Matter of Isaac YY. (Arielle YY.) |
2021 NY Slip Op 07586 |
Decided on December 30, 2021 |
Appellate Division, Third Department |
Published by New York State Law Reporting Bureau pursuant to Judiciary Law § 431. |
This opinion is uncorrected and subject to revision before publication in the Official Reports. |
Decided and Entered:December 30, 2021
528662 528963 530577 530685
In the Matter of Isaac YY., Alleged to be the Child of a Mentally Ill Parent.
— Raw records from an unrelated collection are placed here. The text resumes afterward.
-- pv_equiv track=rewrite | github.com/Ruales1138/Analisis-Y-Diseno-De-Algoritmos | recurcion_cola_no_cola/cadena.py | cadena_non_tail
-- ===== SOURCE A (Python) =====
-- def cadena_non_tail(matriz, i, j, direccion = None):
--     if direccion is None:
--         return 'Horizontal izquierda: ' + cadena_non_tail(matriz, i, j, True) + '\nVertical abajo: ' + cadena_non_tail(matriz, i, j, False)
--     if direccion is True:
--         if j == -1:
--             return ''
--         return matriz[i][j] + cadena_non_tail(matriz, i, j-1, True)
--     if direccion is False:
--         if i == len(matriz):
--             return ''
--         return matriz[i][j] + cadena_non_tail(matriz, i+1, j, False)
-- ===== SOURCE B (Python) =====
-- def cadena_non_tail(matriz, i, j, direccion=None):
--     if direccion is None:
--         return ('Horizontal izquierda: ' + cadena_non_tail(matriz, i, j, True)
--                 + '\nVertical abajo: ' + cadena_non_tail(matriz, i, j, False))
--     if direccion is True:
--         return ''.join(matriz[i][k] for k in range(j, -1, -1))
--     if direccion is False:
--         return ''.join(matriz[k][j] for k in range(i, len(matriz)))
-- ===== Notes on version B (the rewrite author's own statement) =====
-- stated objective: idiomatic
-- what changed: Replaces A's non-tail recursion over shifting indices by a single ''.join over an explicit range() of indices (descending range(j,-1,-1) for the row walk, ascending range(i,len(matriz)) for the column walk).
import Mathlib
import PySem

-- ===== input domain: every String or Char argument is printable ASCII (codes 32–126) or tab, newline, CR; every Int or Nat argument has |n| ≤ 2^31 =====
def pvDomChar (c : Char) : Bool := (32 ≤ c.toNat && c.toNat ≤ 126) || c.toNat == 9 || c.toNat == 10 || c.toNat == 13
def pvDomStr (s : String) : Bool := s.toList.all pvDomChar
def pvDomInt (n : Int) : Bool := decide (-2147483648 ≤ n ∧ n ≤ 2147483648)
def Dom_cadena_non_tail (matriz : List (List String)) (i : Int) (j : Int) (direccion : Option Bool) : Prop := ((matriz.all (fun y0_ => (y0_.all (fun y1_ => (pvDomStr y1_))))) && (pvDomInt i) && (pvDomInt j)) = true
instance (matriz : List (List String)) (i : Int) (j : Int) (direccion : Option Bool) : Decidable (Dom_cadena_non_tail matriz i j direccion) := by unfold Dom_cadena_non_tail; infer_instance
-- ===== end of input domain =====

-- B replaces A's non-tail recursion over shifting indices by a single join over an
-- explicit index range (idiomatic rewrite; same value wherever A returns).

-- matriz[i][j] with Python indexing; the "" default is only reached where Python raises
-- IndexError, which Pre_ excludes.
def pvGet2 (matriz : List (List String)) (i j : Int) : String :=
  ((PySem.List.pyGet? matriz i).bind (fun r => PySem.List.pyGet? r j)).getD ""

-- ===== PORT A =====
-- A's True branch: 'if j == -1 then "" else matriz[i][j] + rec (j-1)', run on fuel (j+1).toNat
-- (inside Pre_ the branch returns only for j ≥ -1, where the fuel is exact).
def pvGoTrueA (matriz : List (List String)) (i : Int) : Nat → String
  | 0 => ""
  | n + 1 => pvGet2 matriz i (n : Int) ++ pvGoTrueA matriz i n

-- A's False branch: 'if i == len then "" else matriz[i][j] + rec (i+1)', fuel (len - i).toNat.
def pvGoFalseA (matriz : List (List String)) (j : Int) : Int → Nat → String
  | _, 0 => ""
  | i, n + 1 => pvGet2 matriz i j ++ pvGoFalseA matriz j (i + 1) n

def cadena_non_tail (matriz : List (List String)) (i : Int) (j : Int) (direccion : Option Bool) : String :=
  match direccion with
  | none =>
      "Horizontal izquierda: " ++ pvGoTrueA matriz i (j + 1).toNat
        ++ "\nVertical abajo: " ++ pvGoFalseA matriz j i ((matriz.length : Int) - i).toNat
  | some true => pvGoTrueA matriz i (j + 1).toNat
  | some false => pvGoFalseA matriz j i ((matriz.length : Int) - i).toNat

-- ===== PORT B =====
-- B's branches: ''.join(matriz[i][k] for k in range(j, -1, -1)) and
-- ''.join(matriz[k][j] for k in range(i, len(matriz))).
def cadena_non_tail_alt (matriz : List (List String)) (i : Int) (j : Int) (direccion : Option Bool) : String :=
  match direccion with
  | none =>
      "Horizontal izquierda: "
        ++ String.join ((PySem.List.pyRange j (-1) (-1)).map (fun k => pvGet2 matriz i k))
        ++ "\nVertical abajo: "
        ++ String.join ((PySem.List.pyRange i matriz.length 1).map (fun k => pvGet2 matriz k j))
  | some true => String.join ((PySem.List.pyRange j (-1) (-1)).map (fun k => pvGet2 matriz i k))
  | some false => String.join ((PySem.List.pyRange i matriz.length 1).map (fun k => pvGet2 matriz k j))

-- ===== PRECONDITION & SPEC =====
-- Pre_ is exactly the set of inputs on which Python A returns (no IndexError): the True part
-- needs j = -1 or a valid (possibly negative, Python-wrapped) row index i with j < row length;
-- the False part needs i = len or a valid start row i with j a valid Python index of every
-- row from i to the end.
def Pre_cadena_non_tail (matriz : List (List String)) (i : Int) (j : Int) (direccion : Option Bool) : Prop :=
  (direccion ≠ some false →
    j = -1 ∨ (0 ≤ j ∧ -(matriz.length : Int) ≤ i ∧ i < matriz.length ∧
      j < (((PySem.List.pyGet? matriz i).getD []).length : Int))) ∧
  (direccion ≠ some true →
    i = matriz.length ∨ (-(matriz.length : Int) ≤ i ∧ i < matriz.length ∧
      ∀ k ∈ PySem.List.pyRange i matriz.length 1,
        -((((PySem.List.pyGet? matriz k).getD []).length : Int)) ≤ j ∧
          j < (((PySem.List.pyGet? matriz k).getD []).length : Int)))
instance (matriz : List (List String)) (i : Int) (j : Int) (direccion : Option Bool) : Decidable (Pre_cadena_non_tail matriz i j direccion) := by unfold Pre_cadena_non_tail; infer_instance

def pvWitness_cadena_non_tail : List (List String) × Int × Int × Option Bool :=
  ([["a", "b"], ["c", "d"]], 0, 1, none)

def Spec_cadena_non_tail (matriz : List (List String)) (i : Int) (j : Int) (direccion : Option Bool) (out : String) : Prop := out = cadena_non_tail_alt matriz i j direccion
instance (matriz : List (List String)) (i : Int) (j : Int) (direccion : Option Bool) (out : String) : Decidable (Spec_cadena_non_tail matriz i j direccion out) := by unfold Spec_cadena_non_tail; infer_instance

-- ===== CLAIM =====
def Claim_equal_cadena_non_tail : Prop := ∀ (matriz : List (List String)) (i : Int) (j : Int) (direccion : Option Bool), Dom_cadena_non_tail matriz i j direccion → Pre_cadena_non_tail matriz i j direccion → Spec_cadena_non_tail matriz i j direccion (cadena_non_tail matriz i j direccion)

-- ===== LEMMAS AND PROOFS =====
theorem pvJoin_cons (a : String) (l : List String) :
    String.join (a :: l) = a ++ String.join l := by
  suffices h : ∀ (l : List String) (a : String),
      List.foldl (fun r s => r ++ s) a l = a ++ List.foldl (fun r s => r ++ s) "" l by
    simpa [String.join] using h l a
  intro l
  induction l with
  | nil => intro a; simp
  | cons x xs ih =>
      intro a
      simp only [List.foldl_cons]
      rw [ih (a ++ x), ih ("" ++ x)]
      simp [String.append_assoc]

theorem pvJoinTrue (matriz : List (List String)) (i : Int) :
    ∀ (n : Nat),
      String.join ((PySem.List.pyRange ((n : Int) - 1) (-1) (-1)).map (fun k => pvGet2 matriz i k))
        = pvGoTrueA matriz i n := by
  intro n
  induction n with
  | zero =>
      rw [PySem.List.pyRange_neg_one_eq_nil (by norm_num)]
      simp [pvGoTrueA, String.join]
  | succ n ih =>
      rw [show ((n + 1 : Nat) : Int) - 1 = (n : Int) by push_cast; ring,
        PySem.List.pyRange_neg_one_cons (by omega)]
      rw [List.map_cons, pvJoin_cons, ih]
      simp [pvGoTrueA]

theorem joinTrue_eq (matriz : List (List String)) (i : Int) (j : Int) :
    String.join ((PySem.List.pyRange j (-1) (-1)).map (fun k => pvGet2 matriz i k))
      = pvGoTrueA matriz i (j + 1).toNat := by
  by_cases h : -1 ≤ j
  · have hj : ((j + 1).toNat : Int) - 1 = j := by omega
    have h2 := pvJoinTrue matriz i (j + 1).toNat
    rwa [hj] at h2
  · have h0 : (j + 1).toNat = 0 := by omega
    rw [h0, PySem.List.pyRange_neg_one_eq_nil (by omega)]
    simp [pvGoTrueA, String.join]

theorem pvJoinFalse (matriz : List (List String)) (j : Int) :
    ∀ (n : Nat) (k : Int),
      String.join ((PySem.List.pyRange k (k + (n : Int)) 1).map (fun r => pvGet2 matriz r j))
        = pvGoFalseA matriz j k n := by
  intro n
  induction n with
  | zero =>
      intro k
      rw [PySem.List.pyRange_one_eq_nil (by omega)]
      simp [pvGoFalseA, String.join]
  | succ n ih =>
      intro k
      rw [show k + ((n + 1 : Nat) : Int) = k + 1 + (n : Int) by push_cast; ring,
        PySem.List.pyRange_one_cons (by omega)]
      rw [List.map_cons, pvJoin_cons, ih (k + 1)]
      simp [pvGoFalseA]

theorem joinFalse_eq (matriz : List (List String)) (j : Int) (i : Int) :
    String.join ((PySem.List.pyRange i matriz.length 1).map (fun k => pvGet2 matriz k j))
      = pvGoFalseA matriz j i ((matriz.length : Int) - i).toNat := by
  by_cases h : i ≤ (matriz.length : Int)
  · have hj : i + ((((matriz.length : Int) - i).toNat : Int)) = matriz.length := by omega
    have h2 := pvJoinFalse matriz j (((matriz.length : Int) - i).toNat) i
    rwa [hj] at h2
  · have h0 : ((matriz.length : Int) - i).toNat = 0 := by omega
    rw [h0, PySem.List.pyRange_one_eq_nil (by omega)]
    simp [pvGoFalseA, String.join]

-- ===== VERDICT =====
theorem cadena_non_tail_spec : Claim_equal_cadena_non_tail := by
  intro matriz i j direccion _ _
  unfold Spec_cadena_non_tail cadena_non_tail cadena_non_tail_alt
  cases direccion with
  | none => simp [joinTrue_eq, joinFalse_eq]
  | some b => cases b <;> simp [joinTrue_eq, joinFalse_eq]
Saratoga County Department of Social Services, Respondent; Arielle YY., Appellant. (Proceeding No. 2.)
Calendar Date:November 17, 2021
Before:Egan Jr., J.P., Clark, Aarons, Reynolds Fitzgerald and Colangelo, JJ.
Adam W. Toraya, Albany, for appellant.
Hugh G. Burke, Acting County Attorney, Ballston Spa (Michael J. Hartnett of counsel), for respondent.
Karen R. Crandall, Schenectady, attorney for the child.
Reynolds Fitzgerald, J.
Appeals (1) from three orders of the Family Court of Saratoga County (Pelagalli, J.), entered November 28, 2018, March 27, 2019 and October 25, 2019, which, in proceeding No. 1 pursuant to Family Ct Act articles 10 and 10-A, among other things, continued the permanency plan for the subject child, and (2) from an order of said court, entered November 4, 2019, which granted petitioner's application, in proceeding No. 2 pursuant to Social Services Law § 384-b, to adjudicate the subject child to be the child of a mentally ill parent, and terminated respondent's parental rights.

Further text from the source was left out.